Morphology is the branch of linguistics (and one of the major components of grammar) that studies word structures, especially regarding morphemes, which are the smallest units of language. They can be base words or components that form words. 
A systematic study of morphemes or how morphemes join to form words is known as morphology.

According to Bloomfield, it is the study of the constructions in which sound forms appear among the constituents.  Dorfman defines morphology as the study of the ways and methods of grouping sounds into sound-complexes or words.
Morphology is a level of structure between the phonological and the syntactic. It is complementary to syntax. Morphology is the grammar of words; syntax is the grammar of sentences. One accounts for the internal structure or form of words; the other describes how these words are put together in sentences.

Some Basic Concepts of Morphology

Morpheme
In the English language, a morpheme is the smallest unit that is meaningful.

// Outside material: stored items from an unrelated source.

-- pv_equiv track=rewrite | github.com/UW-Stout-ML/MusicGen | functions.py | combine_time_steps
-- ===== SOURCE A (Python) =====
-- def combine_time_steps(sentence):
--   """Combine consecutive time steps in the sentence.
--
--   Parameters
--   ----------
--   sentence : list of str
--     The sentence to combine time steps in.
--
--   Returns
--   -------
--   combined_sentence : list of str
--     The sentence with combined time steps.
--   """
--
--   combined_sentence = []
--   time_step_count = 0
--
--   for token in sentence:
--     if token == 'ts':
--       time_step_count += 1
--       if time_step_count == 100:
--         combined_sentence.append(f"ts({time_step_count})")
--         time_step_count = 0
--     else:
--       if time_step_count > 0:
--         combined_sentence.append(f"ts({time_step_count})")
--         time_step_count = 0
--       combined_sentence.append(token)
--
--   # If there are remaining time steps at the end, add them
--   if time_step_count > 0:
--     combined_sentence.append(f"ts({time_step_count})")
--
--   return combined_sentence
-- ===== SOURCE B (Python) =====
-- def combine_time_steps(sentence):
--   """Combine consecutive time steps in the sentence (run-splitting version)."""
--   combined_sentence = []
--   i = 0
--   n = len(sentence)
--   while i < n:
--     tok = sentence[i]
--     j = i
--     while j < n and sentence[j] == tok:
--       j += 1
--     run = j - i
--     if tok == 'ts':
--       combined_sentence.extend(["ts(100)"] * (run // 100))
--       if run % 100 != 0:
--         combined_sentence.append(f"ts({run % 100})")
--     else:
--       combined_sentence.extend(sentence[i:j])
--     i = j
--   return combined_sentence
-- ===== Notes on version B (the rewrite author's own statement) =====
-- stated objective: alternative
-- what changed: B splits the sentence into maximal runs of equal tokens and converts each 'ts' run by arithmetic (run//100 full markers plus a remainder marker) instead of A's token-by-token counter with in-loop emission and a final flush.
import Mathlib
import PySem

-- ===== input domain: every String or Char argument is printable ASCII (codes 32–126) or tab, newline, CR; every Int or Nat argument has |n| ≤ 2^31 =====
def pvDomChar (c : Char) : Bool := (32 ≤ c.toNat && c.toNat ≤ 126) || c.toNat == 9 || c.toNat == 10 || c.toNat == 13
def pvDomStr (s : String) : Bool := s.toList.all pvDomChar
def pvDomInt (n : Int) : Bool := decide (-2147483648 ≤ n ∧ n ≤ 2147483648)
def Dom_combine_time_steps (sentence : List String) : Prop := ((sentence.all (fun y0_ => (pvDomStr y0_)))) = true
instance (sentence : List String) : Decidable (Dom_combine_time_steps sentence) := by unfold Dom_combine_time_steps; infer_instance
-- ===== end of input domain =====

-- B replaces A's token-by-token counter by run-splitting with 100-cap arithmetic (alternative decomposition, same cost).

-- ===== PORT A =====
-- A's loop body, lifted out so the foldl is the loop over the SAME state (accumulated list, time_step_count).
def ctsStep (st : List String × Int) (token : String) : List String × Int :=
  if token = "ts" then
    let c := st.2 + 1
    if c = 100 then (st.1 ++ ["ts(" ++ PySem.Int.toStr c ++ ")"], 0)
    else (st.1, c)
  else
    let acc := if st.2 > 0 then st.1 ++ ["ts(" ++ PySem.Int.toStr st.2 ++ ")"] else st.1
    (acc ++ [token], 0)

def combine_time_steps (sentence : List String) : List String :=
  let st := sentence.foldl ctsStep ([], 0)
  if st.2 > 0 then st.1 ++ ["ts(" ++ PySem.Int.toStr st.2 ++ ")"] else st.1

-- ===== PORT B =====
-- B's outer while loop walks maximal runs of equal tokens (the inner index scan = takeWhile/dropWhile).
def combine_time_steps_alt (sentence : List String) : List String :=
  match sentence with
  | [] => []
  | tok :: rest =>
    let run := rest.takeWhile (· == tok)
    let rest' := rest.dropWhile (· == tok)
    let n : Int := ((run.length + 1 : Nat) : Int)
    (if tok = "ts" then
      List.replicate (PySem.Int.floordiv n 100).toNat "ts(100)"
        ++ (if PySem.Int.mod n 100 ≠ 0 then ["ts(" ++ PySem.Int.toStr (PySem.Int.mod n 100) ++ ")"] else [])
     else tok :: run)
    ++ combine_time_steps_alt rest'
termination_by sentence.length
decreasing_by
  simp only [List.length_cons]
  exact Nat.lt_succ_of_le (List.length_dropWhile_le _ _)

-- ===== PRECONDITION & SPEC =====
def Spec_combine_time_steps (sentence : List String) (out : List String) : Prop := out = combine_time_steps_alt sentence
instance (sentence : List String) (out : List String) : Decidable (Spec_combine_time_steps sentence out) := by unfold Spec_combine_time_steps; infer_instance

-- ===== CLAIM (what is proved, stated in full; the proofs are below) =====
def Claim_equal_combine_time_steps : Prop := ∀ (sentence : List String), Dom_combine_time_steps sentence → Spec_combine_time_steps sentence (combine_time_steps sentence)

-- ===== LEMMAS AND PROOFS =====

/-- The marker string `f"ts({c})"`. -/
def tsM (c : Int) : String := "ts(" ++ PySem.Int.toStr c ++ ")"

/-- What A appends when a non-ts token (or the end) flushes the counter. -/
def ctsFlush (c : Int) : List String := if c > 0 then [tsM c] else []

/-- A's final flush. -/
def ctsFinish (st : List String × Int) : List String :=
  if st.2 > 0 then st.1 ++ [tsM st.2] else st.1

/-- What one step of A appends. -/
def ctsEmit (token : String) (c : Int) : List String :=
  if token = "ts" then (if c + 1 = 100 then [tsM (c + 1)] else []) else ctsFlush c ++ [token]

/-- A's counter after one step. -/
def ctsNext (token : String) (c : Int) : Int :=
  if token = "ts" then (if c + 1 = 100 then 0 else c + 1) else 0

theorem cts_eq_finish (l : List String) :
    combine_time_steps l = ctsFinish (l.foldl ctsStep ([], 0)) := rfl

theorem ctsStep_eq (st : List String × Int) (t : String) :
    ctsStep st t = (st.1 ++ ctsEmit t st.2, ctsNext t st.2) := by
  simp only [ctsStep, ctsEmit, ctsNext, ctsFlush, tsM]
  split_ifs <;> simp

theorem ctsFinish_append (a p : List String) (c : Int) :
    ctsFinish (a ++ p, c) = a ++ ctsFinish (p, c) := by
  simp only [ctsFinish]
  split_ifs <;> simp

/-- Accumulator extraction for A's fold. -/
theorem foldl_extract (l : List String) (acc : List String) (c : Int) :
    l.foldl ctsStep (acc, c)
      = (acc ++ (l.foldl ctsStep ([], c)).1, (l.foldl ctsStep ([], c)).2) := by
  induction l generalizing acc c with
  | nil => simp
  | cons t l ih =>
    simp only [List.foldl_cons, ctsStep_eq, List.nil_append]
    rw [ih (acc ++ ctsEmit t c), ih (ctsEmit t c)]
    simp

/-- A run of k "ts" tokens from counter c < 100 emits (c+k)/100 full markers. -/
theorem foldl_ts_run (k : Nat) : ∀ (c : Nat) (acc : List String), c < 100 →
    (List.replicate k "ts").foldl ctsStep (acc, (c : Int))
      = (acc ++ List.replicate ((c + k) / 100) (tsM 100), (((c + k) % 100 : Nat) : Int)) := by
  induction k with
  | zero =>
    intro c acc hc
    simp [Nat.mod_eq_of_lt hc, Nat.div_eq_of_lt hc]
  | succ k ih =>
    intro c acc hc
    rw [List.replicate_succ, List.foldl_cons, ctsStep_eq]
    simp only [ctsEmit, ctsNext]
    by_cases h99 : c = 99
    · subst h99
      have h : ((99 : Nat) : Int) + 1 = 100 := by norm_num
      rw [if_pos h, if_pos h, h]
      simp only [if_true]
      have h0 : (0 : Int) = ((0 : Nat) : Int) := rfl
      rw [h0, ih 0 _ (by omega)]
      have hx : (99 + (k + 1)) / 100 = (0 + k) / 100 + 1 := by omega
      have hy : (99 + (k + 1)) % 100 = (0 + k) % 100 := by omega
      rw [hx, hy, List.replicate_succ]
      simp
    · have h : ¬ ((c : Nat) : Int) + 1 = 100 := by omega
      rw [if_neg h, if_neg h]
      simp only [if_true]
      have hcast : ((c : Nat) : Int) + 1 = ((c + 1 : Nat) : Int) := by push_cast; ring
      have hx : c + 1 + k = c + (k + 1) := by omega
      rw [hcast, ih (c + 1) _ (by omega), hx]
      simp

/-- A run of tokens ≠ "ts" from counter 0 is copied verbatim. -/
theorem foldl_nonts_run (l : List String) (acc : List String)
    (h : ∀ t ∈ l, t ≠ "ts") :
    l.foldl ctsStep (acc, 0) = (acc ++ l, 0) := by
  induction l generalizing acc with
  | nil => simp
  | cons t l ih =>
    have ht : t ≠ "ts" := h t (by simp)
    rw [List.foldl_cons, ctsStep_eq]
    simp only [ctsEmit, ctsNext, if_neg ht, ctsFlush]
    norm_num
    rw [ih (acc ++ [t]) (fun u hu => h u (by simp [hu]))]
    simp

/-- Finishing A's fold from counter 0 is the fresh run of A prefixed by the accumulator. -/
theorem finish_foldl_zero (m : List String) (acc : List String) :
    ctsFinish (m.foldl ctsStep (acc, 0)) = acc ++ combine_time_steps m := by
  rw [foldl_extract m acc 0, ctsFinish_append, cts_eq_finish]

/-- Finishing A's fold from counter c < 100, when the remaining list is empty or
    starts with a non-ts token, flushes c and then restarts fresh. -/
theorem finish_foldl (l : List String) (acc : List String) (c : Nat) (_hc : c < 100)
    (hl : l = [] ∨ ∃ u r, l = u :: r ∧ u ≠ "ts") :
    ctsFinish (l.foldl ctsStep (acc, (c : Int)))
      = acc ++ ctsFlush (c : Int) ++ combine_time_steps l := by
  rcases hl with rfl | ⟨u, r, rfl, hu⟩
  · simp [combine_time_steps, ctsFinish, ctsFlush, List.foldl]
    split_ifs <;> simp
  · rw [List.foldl_cons, ctsStep_eq, cts_eq_finish, List.foldl_cons, ctsStep_eq]
    simp only [ctsEmit, ctsNext, if_neg hu, List.nil_append]
    rw [finish_foldl_zero r (acc ++ (ctsFlush ↑c ++ [u]))]
    rw [finish_foldl_zero r (ctsFlush 0 ++ [u]), cts_eq_finish]
    simp [ctsFlush]

theorem dropWhile_shape (p : String → Bool) (l : List String) :
    l.dropWhile p = [] ∨ ∃ u r, l.dropWhile p = u :: r ∧ p u = false := by
  induction l with
  | nil => simp
  | cons t l ih =>
    by_cases h : p t
    · simpa [h] using ih
    · right
      exact ⟨t, l, by simp [h], by simp [h]⟩

theorem cts_main : ∀ (l : List String), combine_time_steps l = combine_time_steps_alt l := by
  intro l
  induction hn : l.length using Nat.strong_induction_on generalizing l with
  | _ n ih =>
  match l with
  | [] => simp [combine_time_steps, combine_time_steps_alt]
  | tok :: rest =>
    subst hn
    have hsplit : rest = rest.takeWhile (· == tok) ++ rest.dropWhile (· == tok) :=
      (List.takeWhile_append_dropWhile).symm
    set run := rest.takeWhile (· == tok) with hrun
    set rest' := rest.dropWhile (· == tok) with hrest'
    have hlen : rest'.length < (tok :: rest).length := by
      simp only [List.length_cons]
      exact Nat.lt_succ_of_le (List.length_dropWhile_le _ _)
    have hrunmem : ∀ x ∈ run, x = tok := by
      intro x hx
      have := List.mem_takeWhile_imp hx
      simpa using this
    have hih : combine_time_steps rest' = combine_time_steps_alt rest' :=
      ih rest'.length hlen rest' rfl
    have hshape : rest' = [] ∨ ∃ u r, rest' = u :: r ∧ u ≠ tok := by
      rcases dropWhile_shape (· == tok) rest with h | ⟨u, r, h, hu⟩
      · left; exact h
      · right; exact ⟨u, r, h, by simpa using hu⟩
    rw [cts_eq_finish]
    by_cases htok : tok = "ts"
    · -- ts run
      subst htok
      have hrep : run = List.replicate run.length "ts" := by
        apply List.eq_replicate_of_mem
        intro x hx; exact hrunmem x hx
      have hshape' : rest' = [] ∨ ∃ u r, rest' = u :: r ∧ u ≠ "ts" := hshape
      have hl : ("ts" :: rest) = List.replicate (run.length + 1) "ts" ++ rest' := by
        rw [List.replicate_succ, List.cons_append]
        congr 1
        rw [← hrep]
        exact hsplit
      conv_lhs => rw [hl, List.foldl_append]
      have h100 : (0 : Int) = ((0 : Nat) : Int) := rfl
      rw [h100, foldl_ts_run (run.length + 1) 0 [] (by omega)]
      have hmodlt : (0 + (run.length + 1)) % 100 < 100 := Nat.mod_lt _ (by omega)
      rw [finish_foldl rest' _ _ hmodlt hshape', hih]
      -- now identify with B's branch
      show _ = combine_time_steps_alt ("ts" :: rest)
      rw [combine_time_steps_alt]
      simp only [← hrun, ← hrest', if_true]
      have hk : (0 + (run.length + 1)) = run.length + 1 := by omega
      rw [hk]
      have hfd : PySem.Int.floordiv ((run.length + 1 : Nat) : Int) 100
          = (((run.length + 1) / 100 : Nat) : Int) := by
        exact_mod_cast PySem.Int.floordiv_natCast (run.length + 1) 100
      have hmd : PySem.Int.mod ((run.length + 1 : Nat) : Int) 100
          = (((run.length + 1) % 100 : Nat) : Int) := by
        exact_mod_cast PySem.Int.mod_natCast (run.length + 1) 100
      rw [hfd, hmd]
      have hts100 : "ts(100)" = tsM 100 := by decide
      rw [Int.toNat_natCast, hts100]
      congr 1
      simp only [ctsFlush, tsM]
      by_cases hz : (run.length + 1) % 100 = 0
      · simp [hz]
      · have h1 : (0 : Int) < (((run.length + 1) % 100 : Nat) : Int) := by omega
        have h2 : ((((run.length + 1) % 100 : Nat)) : Int) ≠ 0 := by omega
        rw [if_pos h1, if_pos h2]
        simp
    · -- non-ts run
      have hall : ∀ t ∈ tok :: run, t ≠ "ts" := by
        intro t ht
        rcases List.mem_cons.mp ht with rfl | ht'
        · exact htok
        · rw [hrunmem t ht']; exact htok
      have hl : (tok :: rest) = (tok :: run) ++ rest' := by
        rw [List.cons_append]; congr 1
      conv_lhs => rw [hl, List.foldl_append]
      rw [foldl_nonts_run (tok :: run) [] hall, List.nil_append]
      rw [finish_foldl_zero rest' (tok :: run), hih]
      show _ = combine_time_steps_alt (tok :: rest)
      rw [combine_time_steps_alt]
      simp only [← hrun, ← hrest', if_neg htok]

-- ===== VERDICT (by name: the statement is the Claim_ definition above) =====
theorem combine_time_steps_spec : Claim_equal_combine_time_steps := by
  intro sentence _
  unfold Spec_combine_time_steps
  exact cts_main sentence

For example, the ‘s’ in the end of the word ‘cats’, is a morpheme. The ‘s’ won’t have any meaning if it is separated from the actual word. That is the difference between a word and a morpheme. A word has its own meaning, but a morpheme cannot have a meaning if it is not associated with a word.
The English word unkind is made up of two smaller units: un and kind. These are minimal units that cannot be further sub-divided into meaningful units. Such minimal, meaningful units of grammatical description are generally referred to as morphemes. A morpheme meets three criteria:
1.       It is a word or a part of a word that has meaning.
2.       It cannot be divided into smaller meaningful parts without violation of its meaning or without meaningless remainders.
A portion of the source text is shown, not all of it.